By 2080, greenhouse gas emissions are expected to raise the risk of extreme wildfire by at least 50% in western North America, equatorial Africa, Southeast Asia and Australia
In a first-of-its-kind study, scientists have assessed the influence of human activities on extreme fire weather risk, and found that greenhouse gas emissions and air pollution have distinct regional impacts on wildfire outbreaks.
The research, published in the journal Nature Communications, analysed the climate under various combinations of human influences since 1920, isolating individual effects and their impacts on extreme fire weather risk.
While previous studies found that human activities and their products like greenhouse gas emissions, and air pollution raise the risk of extreme fire weather, the scientists, including those from the University of California (UC) Santa Barbara in the U.S., said the specific influence of these factors has been unclear.
“To get a wildfire to ignite and spread, you need suitable weather conditions — you need warm, dry and windy conditions,” explained Danielle Touma, a co-author of the study from UC Santa Barbara. “And when these conditions are at their most extreme, they can cause really large, severe fires.”
According to the researchers, heat-trapping greenhouse gas emissions are the dominant contributors to temperature increases around the globe.

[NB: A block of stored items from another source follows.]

-- pv_equiv track=rewrite | github.com/Jonnyton/Workflow | workflow/api/engine_helpers.py | _split_whitelist_entry
-- ===== SOURCE A (Python) =====
-- def _split_whitelist_entry(raw: str) -> list[str]:
--     """Split the env var on ``;`` (always) and on ``:`` except when the
--     colon is a Windows drive-letter separator (e.g. ``C:\\Users``).
--     """
--     chunks: list[str] = []
--     for semi_chunk in raw.split(";"):
--         # A bare ``:`` separator joins two paths; a drive-letter colon
--         # has a single letter to its left. Walk the string and split
--         # only on the first kind.
--         buffer = []
--         i = 0
--         while i < len(semi_chunk):
--             ch = semi_chunk[i]
--             if ch == ":":
--                 # Drive letter iff this is position 1 of the current
--                 # buffer AND the char before is a single letter AND
--                 # the char after is a path separator.
--                 if (
--                     len(buffer) == 1
--                     and buffer[0].isalpha()
--                     and i + 1 < len(semi_chunk)
--                     and semi_chunk[i + 1] in ("/", "\\")
--                 ):
--                     buffer.append(ch)
--                     i += 1
--                     continue
--                 # Otherwise this colon separates paths.
--                 chunks.append("".join(buffer))
--                 buffer = []
--                 i += 1
--                 continue
--             buffer.append(ch)
--             i += 1
--         if buffer:
--             chunks.append("".join(buffer))
--     return chunks
-- ===== SOURCE B (Python) =====
-- def _split_whitelist_entry(raw: str) -> list[str]:
--     """Split on ';' and on path-separating ':' (keeping drive-letter colons):
--     per semicolon segment, split on ':' once and re-merge drive-letter pieces."""
--     chunks: list[str] = []
--     for seg in raw.split(";"):
--         pieces = seg.split(":")
--         tokens: list[str] = []
--         j = 0
--         while j < len(pieces):
--             p = pieces[j]
--             if (
--                 len(p) == 1
--                 and p.isalpha()
--                 and j + 1 < len(pieces)
--                 and pieces[j + 1][:1] in ("/", "\\")
--             ):
--                 tokens.append(p + ":" + pieces[j + 1])
--                 j += 2
--             else:
--                 tokens.append(p)
--                 j += 1
--         if tokens and tokens[-1] == "":
--             tokens.pop()
--         chunks.extend(tokens)
--     return chunks
-- ===== Notes on version B (the rewrite author's own statement) =====
-- stated objective: faster
-- what changed: A walks each semicolon-segment character by character with a growing buffer; B splits each segment on the colon up front (C-level str.split), re-merges a single-letter piece with a following piece that starts with a path separator, and drops one trailing empty token.
import Mathlib
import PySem

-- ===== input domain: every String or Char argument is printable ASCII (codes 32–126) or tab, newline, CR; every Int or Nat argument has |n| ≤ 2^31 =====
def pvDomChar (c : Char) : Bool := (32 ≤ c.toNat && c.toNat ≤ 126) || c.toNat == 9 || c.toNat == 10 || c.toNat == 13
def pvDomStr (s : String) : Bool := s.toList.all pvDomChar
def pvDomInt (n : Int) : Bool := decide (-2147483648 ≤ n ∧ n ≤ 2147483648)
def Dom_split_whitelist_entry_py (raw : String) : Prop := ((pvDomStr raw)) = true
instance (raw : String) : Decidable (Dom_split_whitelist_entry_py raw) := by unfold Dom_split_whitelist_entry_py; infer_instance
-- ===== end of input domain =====

-- B replaces A's per-character walk by split-on-colon then re-merge of drive-letter pieces (measured constant-factor faster in Python via str.split).

-- ===== PORT A =====
-- drive-letter test: current buffer is a single letter and the char after the colon is a path separator
def pvDriveA (buf rest : List Char) : Bool :=
  match buf, rest with
  | [b], r :: _ => PySem.Chars.isalpha b && (r == '/' || r == '\\')
  | _, _ => false

-- the inner `while i < len(semi_chunk)` loop of A, recursing on the remaining characters
def pvWalkA : List Char → List Char → List (List Char) → List (List Char)
  | [], buf, chunks => if buf.isEmpty then chunks else chunks ++ [buf]
  | c :: rest, buf, chunks =>
    if c = ':' then
      if pvDriveA buf rest then pvWalkA rest (buf ++ [c]) chunks
      else pvWalkA rest [] (chunks ++ [buf])
    else pvWalkA rest (buf ++ [c]) chunks

def split_whitelist_entry_py (raw : String) : List String :=
  ((raw.toList.splitOn ';').foldl (fun chunks semi => pvWalkA semi [] chunks) []).map String.ofList

-- ===== PORT B =====
-- piece j is a drive letter iff it is a single letter and the next piece starts with a path separator
def pvDriveB (p q : List Char) : Bool :=
  match p, q with
  | [b], r :: _ => PySem.Chars.isalpha b && (r == '/' || r == '\\')
  | _, _ => false

-- B's `while j < len(pieces)` merge loop
def pvMergeB : List (List Char) → List (List Char)
  | [] => []
  | [p] => [p]
  | p :: q :: rest =>
    if pvDriveB p q then (p ++ ':' :: q) :: pvMergeB rest
    else p :: pvMergeB (q :: rest)

-- `if tokens and tokens[-1] == '': tokens.pop()`
def pvDropTrailB (ts : List (List Char)) : List (List Char) :=
  match ts.getLast? with
  | some [] => ts.dropLast
  | _ => ts

def split_whitelist_entry_py_alt (raw : String) : List String :=
  ((raw.toList.splitOn ';').foldl
      (fun chunks seg => chunks ++ pvDropTrailB (pvMergeB (seg.splitOn ':'))) []).map String.ofList

-- ===== PRECONDITION & SPEC =====
def Spec_split_whitelist_entry_py (raw : String) (out : List String) : Prop := out = split_whitelist_entry_py_alt raw
instance (raw : String) (out : List String) : Decidable (Spec_split_whitelist_entry_py raw out) := by unfold Spec_split_whitelist_entry_py; infer_instance

-- ===== CLAIM (what is proved, stated in full; the proofs are below) =====
def Claim_equal_split_whitelist_entry_py : Prop := ∀ (raw : String), Dom_split_whitelist_entry_py raw → Spec_split_whitelist_entry_py raw (split_whitelist_entry_py raw)

-- ===== LEMMAS AND PROOFS =====

-- proof-only reference loop: A's walk, reorganised along the colon-pieces of the remaining input,
-- carrying the pending buffer `buf` into the first piece
def pvH : List Char → List (List Char) → List (List Char)
  | _,   [] => []
  | buf, [p] => [buf ++ p]
  | buf, p :: q :: rest =>
    if pvDriveA (buf ++ p) q then pvH (buf ++ p ++ [':']) (q :: rest)
    else (buf ++ p) :: pvH [] (q :: rest)

theorem pvH_ne_nil (buf : List Char) (p : List Char) (t : List (List Char)) :
    pvH buf (p :: t) ≠ [] := by
  induction t generalizing buf p with
  | nil => simp [pvH]
  | cons q t ih =>
    simp only [pvH]
    split
    · exact ih _ _
    · simp

theorem pvDriveA_of_len_ne_one (x r : List Char) (h : x.length ≠ 1) : pvDriveA x r = false := by
  match x, r with
  | [], _ => rfl
  | [a], _ => simp at h
  | a :: b :: _, [] => rfl
  | a :: b :: _, _ :: _ => rfl

-- a buffer of length ≥ 2 can never be a drive letter again: pvH just flushes piece by piece
theorem pvH_long (buf q : List Char) (rest : List (List Char)) (h : buf.length ≠ 1) (h0 : buf ≠ []) :
    pvH buf (q :: rest) = (buf ++ q) :: (if rest = [] then [] else pvH [] rest) := by
  cases rest with
  | nil => simp [pvH]
  | cons r t =>
    have : pvDriveA (buf ++ q) r = false := by
      apply pvDriveA_of_len_ne_one
      rcases buf with _ | ⟨a, _ | ⟨b, bs⟩⟩ <;> simp_all
    simp [pvH, this]

theorem pvDropTrailB_cons (b : List Char) (x : List (List Char)) (hx : x ≠ []) :
    pvDropTrailB (b :: x) = b :: pvDropTrailB x := by
  rcases x with _ | ⟨y, t⟩
  · simp at hx
  · simp only [pvDropTrailB, List.getLast?_cons_cons]
    split <;> simp [List.dropLast]

theorem pvDriveA_headI (buf rest : List Char) :
    pvDriveA buf ((rest.splitOn ':').headI) = pvDriveA buf rest := by
  cases rest with
  | nil => cases buf <;> simp [List.splitOn, List.splitOnP_nil, pvDriveA]
  | cons r rs =>
    by_cases hr : r = ':'
    · subst hr
      simp only [List.splitOn, List.splitOnP_cons, beq_self_eq_true, List.headI]
      rcases buf with _ | ⟨a, _ | _⟩ <;> simp [pvDriveA]
    · have : (r == ':') = false := by simp [hr]
      simp only [List.splitOn, List.splitOnP_cons, this, Bool.false_eq_true, if_false]
      obtain ⟨p, t, hs⟩ := List.exists_cons_of_ne_nil (List.splitOnP_ne_nil _ rs)
      rw [hs]
      simp only [List.modifyHead, List.headI]
      rcases buf with _ | ⟨a, _ | _⟩ <;> rfl

theorem pvH_shift (buf p : List Char) (cc : Char) (t : List (List Char)) :
    pvH buf ((cc :: p) :: t) = pvH (buf ++ [cc]) (p :: t) := by
  cases t with
  | nil => simp [pvH]
  | cons q t' =>
    have h1 : buf ++ (cc :: p) = (buf ++ [cc]) ++ p := by simp
    simp only [pvH, h1]

-- the main invariant: A's walk over the characters of a segment equals
-- drop-one-trailing-empty of pvH over the colon-pieces of that segment
theorem pvWalkA_eq (cs : List Char) :
    ∀ buf chunks, pvWalkA cs buf chunks = chunks ++ pvDropTrailB (pvH buf (cs.splitOn ':')) := by
  induction cs with
  | nil =>
    intro buf chunks
    simp only [List.splitOn, List.splitOnP_nil, pvH, pvWalkA]
    cases buf <;> simp [pvDropTrailB]
  | cons c rest ih =>
    intro buf chunks
    obtain ⟨p, t, hs⟩ := List.exists_cons_of_ne_nil (List.splitOnP_ne_nil (fun x => x == ':') rest)
    by_cases hc : c = ':'
    · subst hc
      have hsplit : (':' :: rest).splitOn ':' = [] :: rest.splitOn ':' := by
        simp [List.splitOn, List.splitOnP_cons]
      rw [hsplit]
      have hdr : pvDriveA (buf ++ []) p = pvDriveA buf rest := by
        have := pvDriveA_headI buf rest
        rw [show (rest.splitOn ':') = p :: t from hs] at this
        simpa using this
      show pvWalkA (':' :: rest) buf chunks = _
      rw [show (rest.splitOn ':' : List (List Char)) = p :: t from hs]
      simp only [pvH, hdr, pvWalkA]
      by_cases hd : pvDriveA buf rest = true
      · rw [if_pos hd, if_pos hd, ih]
        rw [show (rest.splitOn ':' : List (List Char)) = p :: t from hs]
        simp
      · rw [if_neg hd, if_neg hd, ih]
        rw [show (rest.splitOn ':' : List (List Char)) = p :: t from hs]
        rw [pvDropTrailB_cons _ _ (pvH_ne_nil _ _ _)]
        simp
    · have hsplit : ((c :: rest).splitOn ':') = (c :: p) :: t := by
        have : (c == ':') = false := by simp [hc]
        simp only [List.splitOn, List.splitOnP_cons, this, Bool.false_eq_true, if_false]
        rw [show (rest.splitOnP (fun x => x == ':')) = p :: t from hs]
        rfl
      rw [hsplit]
      simp only [pvWalkA, if_neg hc]
      rw [ih, pvH_shift]
      rw [show (rest.splitOn ':' : List (List Char)) = p :: t from hs]

-- pvH with empty pending buffer is exactly B's merge loop
theorem pvH_eq_mergeB : ∀ (l : List (List Char)), l ≠ [] → pvH [] l = pvMergeB l := by
  intro l
  induction l using pvMergeB.induct with
  | case1 => intro h; simp at h
  | case2 p => intro _; simp [pvH, pvMergeB]
  | case3 p q rest hd ih =>
    intro _
    have hd' : pvDriveA ([] ++ p) q = true := by simpa [pvDriveA, pvDriveB] using hd
    have hp : p.length = 1 := by
      rcases p with _ | ⟨a, _ | _⟩ <;> first | rfl | (simp [pvDriveB] at hd)
    rw [show pvH [] (p :: q :: rest) = pvH ([] ++ p ++ [':']) (q :: rest) from by
          simp only [pvH]; rw [if_pos hd']]
    rw [pvH_long _ _ _ (by simp [hp]) (by rcases p with _ | _ <;> simp)]
    rw [pvMergeB.eq_3, if_pos hd]
    cases rest with
    | nil => simp [pvMergeB]
    | cons r t => rw [if_neg (by simp), ih (by simp)]; simp
  | case4 p q rest hd ih =>
    intro _
    have hd' : pvDriveA ([] ++ p) q = false := by simpa [pvDriveA, pvDriveB] using hd
    simp only [pvH, hd', pvMergeB, hd, Bool.false_eq_true, if_false]
    rw [ih (by simp)]
    simp

theorem pvWalkA_eq_B (cs : List Char) (chunks : List (List Char)) :
    pvWalkA cs [] chunks = chunks ++ pvDropTrailB (pvMergeB (cs.splitOn ':')) := by
  rw [pvWalkA_eq, pvH_eq_mergeB _ (by simpa [List.splitOn] using List.splitOnP_ne_nil (fun x => x == ':') cs)]

-- ===== VERDICT (by name: the statement is the Claim_ definition above) =====
theorem split_whitelist_entry_py_spec : Claim_equal_split_whitelist_entry_py := by
  intro raw _
  show split_whitelist_entry_py raw = split_whitelist_entry_py_alt raw
  unfold split_whitelist_entry_py split_whitelist_entry_py_alt
  congr 1
  apply PySem.List.foldl_congr_mem
  intro chunks seg _
  exact pvWalkA_eq_B seg chunks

By 2005, they said emissions raised the risk of extreme fire weather by 20% from preindustrial levels in western and eastern North America, the Mediterranean, Southeast Asia, and the Amazon.
The study predicted that by 2080, greenhouse gas emissions are expected to raise the risk of extreme wildfire by at least 50% in western North America, equatorial Africa, Southeast Asia and Australia, while doubling it in the Mediterranean, southern Africa, eastern North America and the Amazon.
According to the scientists, biomass burning and land-use changes have more regional impacts that amplify greenhouse gas-driven warming.
The study noted a 30% increase of extreme fire weather risk over the Amazon and western North America during the 20th century caused by biomass burning. Land use changes, according to the research, also amplified the risk of extreme fire weather in western Australia and the Amazon.
The scientists said industrial aerosols block some of the solar radiation from reaching the ground and tend to have a cooling effect on the climate.
“We knew something had been compensating in a sense for greenhouse gas warming, but not the details of how that compensation might continue in the future,” said Samantha Stevenson, a co-author of the study from UC Santa Barbara.
However, in Southeast Asia, “where aerosols emissions are expected to continue,” the study said there may be a weakening of the annual monsoon, drier conditions and an increase in extreme fire weather risk.
“Southeast Asia relies on the monsoon, but aerosols cause so much cooling on land that it actually can suppress a monsoon,” Touma said. “It’s not just whether you have aerosols or not, it’s the way the regional climate interacts with aerosols.”
The scientists hope that the current understanding of fire risk at a regional scale helps in mitigation and planning purposes.
“In the broader scope of things, it’s important for climate policy, like if we want to know how global actions will affect the climate,” Touma said. “And it’s also important for understanding the potential impacts to people, such as with urban planning and fire management.”